Collected data

┄┄┄┄┄┄┄┄┄┄

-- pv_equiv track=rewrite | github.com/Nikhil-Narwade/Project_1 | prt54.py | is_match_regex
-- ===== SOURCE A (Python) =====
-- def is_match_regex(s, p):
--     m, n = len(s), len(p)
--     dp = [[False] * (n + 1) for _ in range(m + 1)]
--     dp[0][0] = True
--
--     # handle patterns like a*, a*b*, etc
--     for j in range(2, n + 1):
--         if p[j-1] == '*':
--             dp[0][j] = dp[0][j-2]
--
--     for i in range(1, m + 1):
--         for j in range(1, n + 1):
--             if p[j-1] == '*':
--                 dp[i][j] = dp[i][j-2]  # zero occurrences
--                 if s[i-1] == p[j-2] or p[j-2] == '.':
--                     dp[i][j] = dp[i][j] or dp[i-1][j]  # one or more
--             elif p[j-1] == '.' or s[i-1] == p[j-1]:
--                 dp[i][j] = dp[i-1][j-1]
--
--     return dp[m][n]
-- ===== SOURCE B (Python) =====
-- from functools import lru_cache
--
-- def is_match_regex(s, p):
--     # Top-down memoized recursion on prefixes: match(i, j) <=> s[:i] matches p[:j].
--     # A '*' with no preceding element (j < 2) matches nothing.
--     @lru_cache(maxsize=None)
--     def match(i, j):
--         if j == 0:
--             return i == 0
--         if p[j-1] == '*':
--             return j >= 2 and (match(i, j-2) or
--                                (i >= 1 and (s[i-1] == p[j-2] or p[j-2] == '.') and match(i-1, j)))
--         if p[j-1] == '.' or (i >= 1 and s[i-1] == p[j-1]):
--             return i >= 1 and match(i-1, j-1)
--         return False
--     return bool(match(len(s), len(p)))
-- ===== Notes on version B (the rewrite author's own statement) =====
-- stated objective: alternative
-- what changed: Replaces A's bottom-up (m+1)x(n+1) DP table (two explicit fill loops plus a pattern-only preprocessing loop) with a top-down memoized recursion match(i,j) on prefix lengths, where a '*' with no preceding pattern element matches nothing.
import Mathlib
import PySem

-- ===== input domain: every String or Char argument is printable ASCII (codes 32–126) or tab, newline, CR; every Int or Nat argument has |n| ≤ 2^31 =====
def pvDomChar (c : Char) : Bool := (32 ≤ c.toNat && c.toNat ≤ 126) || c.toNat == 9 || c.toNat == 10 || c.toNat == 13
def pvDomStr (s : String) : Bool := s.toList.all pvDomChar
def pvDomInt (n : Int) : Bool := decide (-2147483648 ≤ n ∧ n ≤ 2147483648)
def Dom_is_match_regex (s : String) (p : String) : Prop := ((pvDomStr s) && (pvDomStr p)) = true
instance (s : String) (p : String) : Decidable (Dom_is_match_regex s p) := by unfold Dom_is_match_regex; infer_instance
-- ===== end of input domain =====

┄┄┄┄┄┄┄┄┄┄

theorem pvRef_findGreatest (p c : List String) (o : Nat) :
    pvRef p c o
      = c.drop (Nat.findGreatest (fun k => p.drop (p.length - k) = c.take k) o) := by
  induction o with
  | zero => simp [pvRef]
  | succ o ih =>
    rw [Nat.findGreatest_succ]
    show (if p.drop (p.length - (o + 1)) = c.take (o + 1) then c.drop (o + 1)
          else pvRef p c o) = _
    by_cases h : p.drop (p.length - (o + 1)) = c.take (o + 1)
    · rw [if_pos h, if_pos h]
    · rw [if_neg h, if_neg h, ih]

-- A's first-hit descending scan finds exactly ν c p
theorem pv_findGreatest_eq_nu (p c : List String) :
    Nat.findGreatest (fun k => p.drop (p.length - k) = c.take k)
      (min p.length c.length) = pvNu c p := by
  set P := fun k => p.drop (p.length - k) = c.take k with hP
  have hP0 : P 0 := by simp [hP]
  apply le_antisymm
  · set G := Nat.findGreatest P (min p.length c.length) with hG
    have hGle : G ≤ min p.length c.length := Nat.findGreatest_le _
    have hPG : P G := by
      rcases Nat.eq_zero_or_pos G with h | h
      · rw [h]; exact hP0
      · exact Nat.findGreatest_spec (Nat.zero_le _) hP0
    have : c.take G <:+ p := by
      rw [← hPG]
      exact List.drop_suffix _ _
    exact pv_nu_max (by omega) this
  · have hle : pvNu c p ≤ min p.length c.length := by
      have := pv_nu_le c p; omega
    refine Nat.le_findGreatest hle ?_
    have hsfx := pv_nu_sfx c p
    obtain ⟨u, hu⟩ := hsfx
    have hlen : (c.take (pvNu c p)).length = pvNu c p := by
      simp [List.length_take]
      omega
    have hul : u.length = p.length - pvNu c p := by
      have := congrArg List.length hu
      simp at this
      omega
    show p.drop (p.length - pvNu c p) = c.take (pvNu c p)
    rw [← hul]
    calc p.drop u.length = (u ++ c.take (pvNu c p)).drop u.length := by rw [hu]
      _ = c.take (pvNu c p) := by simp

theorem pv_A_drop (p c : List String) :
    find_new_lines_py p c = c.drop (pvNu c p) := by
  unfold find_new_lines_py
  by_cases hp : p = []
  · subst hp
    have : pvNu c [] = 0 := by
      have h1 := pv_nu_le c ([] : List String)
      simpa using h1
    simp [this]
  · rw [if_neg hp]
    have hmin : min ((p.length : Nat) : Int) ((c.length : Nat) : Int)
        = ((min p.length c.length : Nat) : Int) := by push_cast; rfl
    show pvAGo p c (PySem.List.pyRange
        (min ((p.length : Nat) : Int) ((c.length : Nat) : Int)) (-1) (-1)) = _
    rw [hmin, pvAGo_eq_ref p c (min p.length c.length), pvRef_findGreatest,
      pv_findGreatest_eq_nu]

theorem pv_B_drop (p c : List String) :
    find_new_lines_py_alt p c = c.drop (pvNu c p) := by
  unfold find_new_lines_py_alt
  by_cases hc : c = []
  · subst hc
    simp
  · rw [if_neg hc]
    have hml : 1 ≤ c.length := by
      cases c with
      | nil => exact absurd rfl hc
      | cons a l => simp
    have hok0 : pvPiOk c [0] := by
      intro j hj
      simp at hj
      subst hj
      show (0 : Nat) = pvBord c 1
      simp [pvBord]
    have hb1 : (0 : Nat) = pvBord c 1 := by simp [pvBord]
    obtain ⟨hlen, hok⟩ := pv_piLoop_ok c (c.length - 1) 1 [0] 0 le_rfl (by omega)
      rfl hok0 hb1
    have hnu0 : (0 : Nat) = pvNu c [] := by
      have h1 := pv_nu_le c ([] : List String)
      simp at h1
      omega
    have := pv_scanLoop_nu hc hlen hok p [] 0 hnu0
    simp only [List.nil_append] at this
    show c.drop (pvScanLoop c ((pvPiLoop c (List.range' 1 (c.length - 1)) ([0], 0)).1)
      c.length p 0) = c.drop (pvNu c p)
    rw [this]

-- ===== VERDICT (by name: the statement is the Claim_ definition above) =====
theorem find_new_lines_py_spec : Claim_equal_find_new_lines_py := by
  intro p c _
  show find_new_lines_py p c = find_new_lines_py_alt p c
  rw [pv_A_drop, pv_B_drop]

┄┄┄┄┄┄┄┄┄┄

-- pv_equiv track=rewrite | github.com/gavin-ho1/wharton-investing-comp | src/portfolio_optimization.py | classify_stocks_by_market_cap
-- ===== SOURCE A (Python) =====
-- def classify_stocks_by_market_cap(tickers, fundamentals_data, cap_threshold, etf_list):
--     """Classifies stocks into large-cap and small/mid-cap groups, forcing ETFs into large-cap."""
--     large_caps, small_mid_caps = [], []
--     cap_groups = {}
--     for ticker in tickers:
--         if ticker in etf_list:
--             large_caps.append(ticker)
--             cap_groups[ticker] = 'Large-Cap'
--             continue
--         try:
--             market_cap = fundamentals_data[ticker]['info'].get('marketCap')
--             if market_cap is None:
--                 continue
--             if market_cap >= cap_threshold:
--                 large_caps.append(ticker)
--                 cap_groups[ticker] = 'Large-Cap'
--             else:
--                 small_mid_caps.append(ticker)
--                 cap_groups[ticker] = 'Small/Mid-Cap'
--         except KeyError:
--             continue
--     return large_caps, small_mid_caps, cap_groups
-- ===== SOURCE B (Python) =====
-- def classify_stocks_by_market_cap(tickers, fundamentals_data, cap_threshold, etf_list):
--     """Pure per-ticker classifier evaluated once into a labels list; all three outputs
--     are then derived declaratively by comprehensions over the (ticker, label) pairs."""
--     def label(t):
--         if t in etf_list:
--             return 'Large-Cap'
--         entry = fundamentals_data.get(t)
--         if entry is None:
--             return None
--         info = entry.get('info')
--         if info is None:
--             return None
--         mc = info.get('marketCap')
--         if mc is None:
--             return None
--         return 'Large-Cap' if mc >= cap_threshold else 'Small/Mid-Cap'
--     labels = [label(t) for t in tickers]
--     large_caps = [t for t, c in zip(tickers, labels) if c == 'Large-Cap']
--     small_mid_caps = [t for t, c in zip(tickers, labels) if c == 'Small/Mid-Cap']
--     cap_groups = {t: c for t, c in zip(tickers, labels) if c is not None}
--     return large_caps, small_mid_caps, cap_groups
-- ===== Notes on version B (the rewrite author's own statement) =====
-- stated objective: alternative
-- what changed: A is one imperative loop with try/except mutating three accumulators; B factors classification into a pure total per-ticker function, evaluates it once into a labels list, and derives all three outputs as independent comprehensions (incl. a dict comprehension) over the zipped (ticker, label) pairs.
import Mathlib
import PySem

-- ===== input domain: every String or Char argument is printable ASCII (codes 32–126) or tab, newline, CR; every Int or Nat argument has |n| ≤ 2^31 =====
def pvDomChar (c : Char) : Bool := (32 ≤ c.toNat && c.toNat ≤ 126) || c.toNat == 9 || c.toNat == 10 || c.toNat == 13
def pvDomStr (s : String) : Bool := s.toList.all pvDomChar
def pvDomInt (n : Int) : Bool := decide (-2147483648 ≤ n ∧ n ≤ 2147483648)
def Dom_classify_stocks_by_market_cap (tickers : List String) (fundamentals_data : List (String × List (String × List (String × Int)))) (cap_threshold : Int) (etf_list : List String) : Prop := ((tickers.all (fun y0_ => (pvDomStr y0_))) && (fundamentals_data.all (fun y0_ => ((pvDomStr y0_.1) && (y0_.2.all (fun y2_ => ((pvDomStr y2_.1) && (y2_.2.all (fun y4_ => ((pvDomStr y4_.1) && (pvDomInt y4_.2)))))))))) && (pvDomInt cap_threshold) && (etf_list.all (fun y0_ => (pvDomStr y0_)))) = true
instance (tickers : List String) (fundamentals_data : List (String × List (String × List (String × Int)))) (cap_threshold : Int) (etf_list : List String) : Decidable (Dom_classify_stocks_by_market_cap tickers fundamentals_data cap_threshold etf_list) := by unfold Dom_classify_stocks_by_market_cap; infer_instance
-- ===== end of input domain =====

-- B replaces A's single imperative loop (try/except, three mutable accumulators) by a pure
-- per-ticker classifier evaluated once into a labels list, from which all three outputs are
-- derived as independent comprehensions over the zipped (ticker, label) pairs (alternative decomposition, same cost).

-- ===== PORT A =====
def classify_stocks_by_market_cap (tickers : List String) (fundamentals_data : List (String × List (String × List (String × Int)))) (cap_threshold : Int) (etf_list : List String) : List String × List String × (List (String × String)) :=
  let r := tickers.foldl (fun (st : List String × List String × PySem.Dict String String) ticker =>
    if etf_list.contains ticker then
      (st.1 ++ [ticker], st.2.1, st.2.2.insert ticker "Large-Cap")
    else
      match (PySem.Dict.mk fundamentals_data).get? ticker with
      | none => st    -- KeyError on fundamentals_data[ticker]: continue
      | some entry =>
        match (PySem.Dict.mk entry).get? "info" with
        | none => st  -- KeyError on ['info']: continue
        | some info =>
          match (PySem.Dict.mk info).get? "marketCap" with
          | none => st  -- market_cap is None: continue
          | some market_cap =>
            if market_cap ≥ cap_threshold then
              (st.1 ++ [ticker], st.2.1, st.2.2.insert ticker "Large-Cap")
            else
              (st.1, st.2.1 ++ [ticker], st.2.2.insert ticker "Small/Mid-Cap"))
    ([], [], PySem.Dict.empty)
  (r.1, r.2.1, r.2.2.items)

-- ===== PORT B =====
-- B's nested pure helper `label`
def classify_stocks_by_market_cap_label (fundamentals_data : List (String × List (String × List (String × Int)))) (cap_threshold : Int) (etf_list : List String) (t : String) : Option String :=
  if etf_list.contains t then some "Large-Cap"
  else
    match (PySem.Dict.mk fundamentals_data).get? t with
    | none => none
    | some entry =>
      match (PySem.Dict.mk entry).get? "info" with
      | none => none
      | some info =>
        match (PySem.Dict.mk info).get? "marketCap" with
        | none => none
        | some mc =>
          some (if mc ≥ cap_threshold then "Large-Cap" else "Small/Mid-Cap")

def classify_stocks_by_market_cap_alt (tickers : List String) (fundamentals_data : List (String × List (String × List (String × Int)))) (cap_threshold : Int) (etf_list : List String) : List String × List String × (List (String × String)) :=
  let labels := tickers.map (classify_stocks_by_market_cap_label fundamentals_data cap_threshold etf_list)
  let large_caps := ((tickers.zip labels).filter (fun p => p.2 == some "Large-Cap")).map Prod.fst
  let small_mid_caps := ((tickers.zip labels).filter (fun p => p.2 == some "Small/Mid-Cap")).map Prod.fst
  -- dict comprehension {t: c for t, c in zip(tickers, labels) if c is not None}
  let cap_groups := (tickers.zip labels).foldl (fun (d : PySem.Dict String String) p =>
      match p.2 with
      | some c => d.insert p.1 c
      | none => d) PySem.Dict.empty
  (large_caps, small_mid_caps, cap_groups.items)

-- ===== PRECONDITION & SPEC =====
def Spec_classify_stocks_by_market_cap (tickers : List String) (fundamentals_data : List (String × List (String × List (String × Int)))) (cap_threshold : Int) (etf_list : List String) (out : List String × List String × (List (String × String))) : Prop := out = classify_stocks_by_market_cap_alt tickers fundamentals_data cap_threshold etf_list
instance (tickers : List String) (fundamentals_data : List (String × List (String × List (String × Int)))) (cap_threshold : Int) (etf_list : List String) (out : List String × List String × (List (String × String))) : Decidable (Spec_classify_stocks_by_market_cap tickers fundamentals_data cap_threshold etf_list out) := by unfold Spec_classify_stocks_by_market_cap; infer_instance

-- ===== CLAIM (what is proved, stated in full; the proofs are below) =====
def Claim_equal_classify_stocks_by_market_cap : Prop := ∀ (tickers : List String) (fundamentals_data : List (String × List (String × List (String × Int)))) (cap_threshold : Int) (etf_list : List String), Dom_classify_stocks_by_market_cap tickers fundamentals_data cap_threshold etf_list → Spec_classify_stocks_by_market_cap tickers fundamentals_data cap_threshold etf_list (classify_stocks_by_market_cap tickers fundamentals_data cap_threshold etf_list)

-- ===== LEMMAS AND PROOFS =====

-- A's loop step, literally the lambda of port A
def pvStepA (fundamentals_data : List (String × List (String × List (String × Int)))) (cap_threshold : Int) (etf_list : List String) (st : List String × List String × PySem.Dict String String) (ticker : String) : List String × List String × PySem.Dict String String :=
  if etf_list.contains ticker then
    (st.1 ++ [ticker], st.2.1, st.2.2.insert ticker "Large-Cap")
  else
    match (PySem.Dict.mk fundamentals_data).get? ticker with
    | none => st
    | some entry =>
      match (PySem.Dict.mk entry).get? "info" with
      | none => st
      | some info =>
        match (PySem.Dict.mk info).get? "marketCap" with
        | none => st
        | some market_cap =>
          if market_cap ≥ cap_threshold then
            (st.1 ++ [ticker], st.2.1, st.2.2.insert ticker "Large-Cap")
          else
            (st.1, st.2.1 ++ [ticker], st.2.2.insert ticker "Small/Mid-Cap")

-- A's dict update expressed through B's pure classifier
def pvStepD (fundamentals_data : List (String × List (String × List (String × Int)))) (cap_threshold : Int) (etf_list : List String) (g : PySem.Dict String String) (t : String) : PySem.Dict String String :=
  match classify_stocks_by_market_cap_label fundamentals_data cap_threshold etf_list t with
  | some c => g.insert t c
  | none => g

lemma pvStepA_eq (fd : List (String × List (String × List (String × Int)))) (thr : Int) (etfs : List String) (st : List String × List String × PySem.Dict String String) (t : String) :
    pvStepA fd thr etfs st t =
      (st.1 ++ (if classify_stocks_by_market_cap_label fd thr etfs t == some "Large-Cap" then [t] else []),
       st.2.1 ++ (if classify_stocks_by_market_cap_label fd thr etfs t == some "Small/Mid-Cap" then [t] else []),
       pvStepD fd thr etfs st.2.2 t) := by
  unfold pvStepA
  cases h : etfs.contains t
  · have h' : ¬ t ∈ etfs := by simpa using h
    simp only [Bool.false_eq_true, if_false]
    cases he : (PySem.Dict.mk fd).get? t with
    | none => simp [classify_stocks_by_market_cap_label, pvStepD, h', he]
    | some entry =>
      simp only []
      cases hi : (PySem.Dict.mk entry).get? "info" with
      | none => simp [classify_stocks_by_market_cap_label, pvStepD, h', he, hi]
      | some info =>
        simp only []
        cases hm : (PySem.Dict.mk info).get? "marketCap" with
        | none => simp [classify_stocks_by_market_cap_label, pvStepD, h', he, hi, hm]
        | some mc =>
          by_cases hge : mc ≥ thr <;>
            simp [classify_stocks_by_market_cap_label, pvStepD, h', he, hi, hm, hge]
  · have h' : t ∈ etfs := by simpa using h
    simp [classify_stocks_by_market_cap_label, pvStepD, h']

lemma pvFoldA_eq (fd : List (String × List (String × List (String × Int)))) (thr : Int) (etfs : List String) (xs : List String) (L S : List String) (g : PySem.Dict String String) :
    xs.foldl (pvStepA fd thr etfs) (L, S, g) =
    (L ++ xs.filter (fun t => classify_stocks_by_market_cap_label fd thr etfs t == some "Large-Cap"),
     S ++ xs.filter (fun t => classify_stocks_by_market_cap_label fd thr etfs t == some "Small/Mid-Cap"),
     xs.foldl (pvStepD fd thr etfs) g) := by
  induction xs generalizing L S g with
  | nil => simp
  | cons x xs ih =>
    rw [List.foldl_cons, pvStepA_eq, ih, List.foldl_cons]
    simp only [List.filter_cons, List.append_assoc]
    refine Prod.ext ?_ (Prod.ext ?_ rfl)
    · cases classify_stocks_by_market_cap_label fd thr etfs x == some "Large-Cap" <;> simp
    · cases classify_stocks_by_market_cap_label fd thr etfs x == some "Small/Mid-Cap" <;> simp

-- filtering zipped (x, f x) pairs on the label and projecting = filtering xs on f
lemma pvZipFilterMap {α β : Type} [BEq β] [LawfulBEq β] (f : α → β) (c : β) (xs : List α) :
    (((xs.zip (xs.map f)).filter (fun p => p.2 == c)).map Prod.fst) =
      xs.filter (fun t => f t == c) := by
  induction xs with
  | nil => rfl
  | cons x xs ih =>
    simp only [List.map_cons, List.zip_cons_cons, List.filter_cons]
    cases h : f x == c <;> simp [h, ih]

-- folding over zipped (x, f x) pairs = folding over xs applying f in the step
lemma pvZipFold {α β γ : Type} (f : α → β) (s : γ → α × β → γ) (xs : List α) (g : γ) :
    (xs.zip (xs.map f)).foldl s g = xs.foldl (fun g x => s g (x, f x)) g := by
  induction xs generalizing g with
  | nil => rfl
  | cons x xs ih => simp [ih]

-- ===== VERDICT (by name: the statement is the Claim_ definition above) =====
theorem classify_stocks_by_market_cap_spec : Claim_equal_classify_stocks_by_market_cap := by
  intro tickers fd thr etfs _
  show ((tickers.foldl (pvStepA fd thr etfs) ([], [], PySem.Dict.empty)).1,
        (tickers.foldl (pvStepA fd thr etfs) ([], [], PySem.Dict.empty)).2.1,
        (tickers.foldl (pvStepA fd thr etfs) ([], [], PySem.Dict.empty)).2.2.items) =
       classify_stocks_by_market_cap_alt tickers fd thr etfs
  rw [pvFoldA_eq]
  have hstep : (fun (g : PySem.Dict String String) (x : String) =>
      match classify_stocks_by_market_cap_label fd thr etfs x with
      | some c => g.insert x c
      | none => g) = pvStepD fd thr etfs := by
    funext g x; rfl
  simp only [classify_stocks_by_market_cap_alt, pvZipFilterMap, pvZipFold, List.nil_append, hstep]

┄┄┄┄┄┄┄┄┄┄

» **Problem to solve**:
Count every line of the records above in which the string "from" appears. The number alone is to be given.

» **Answer box**:
2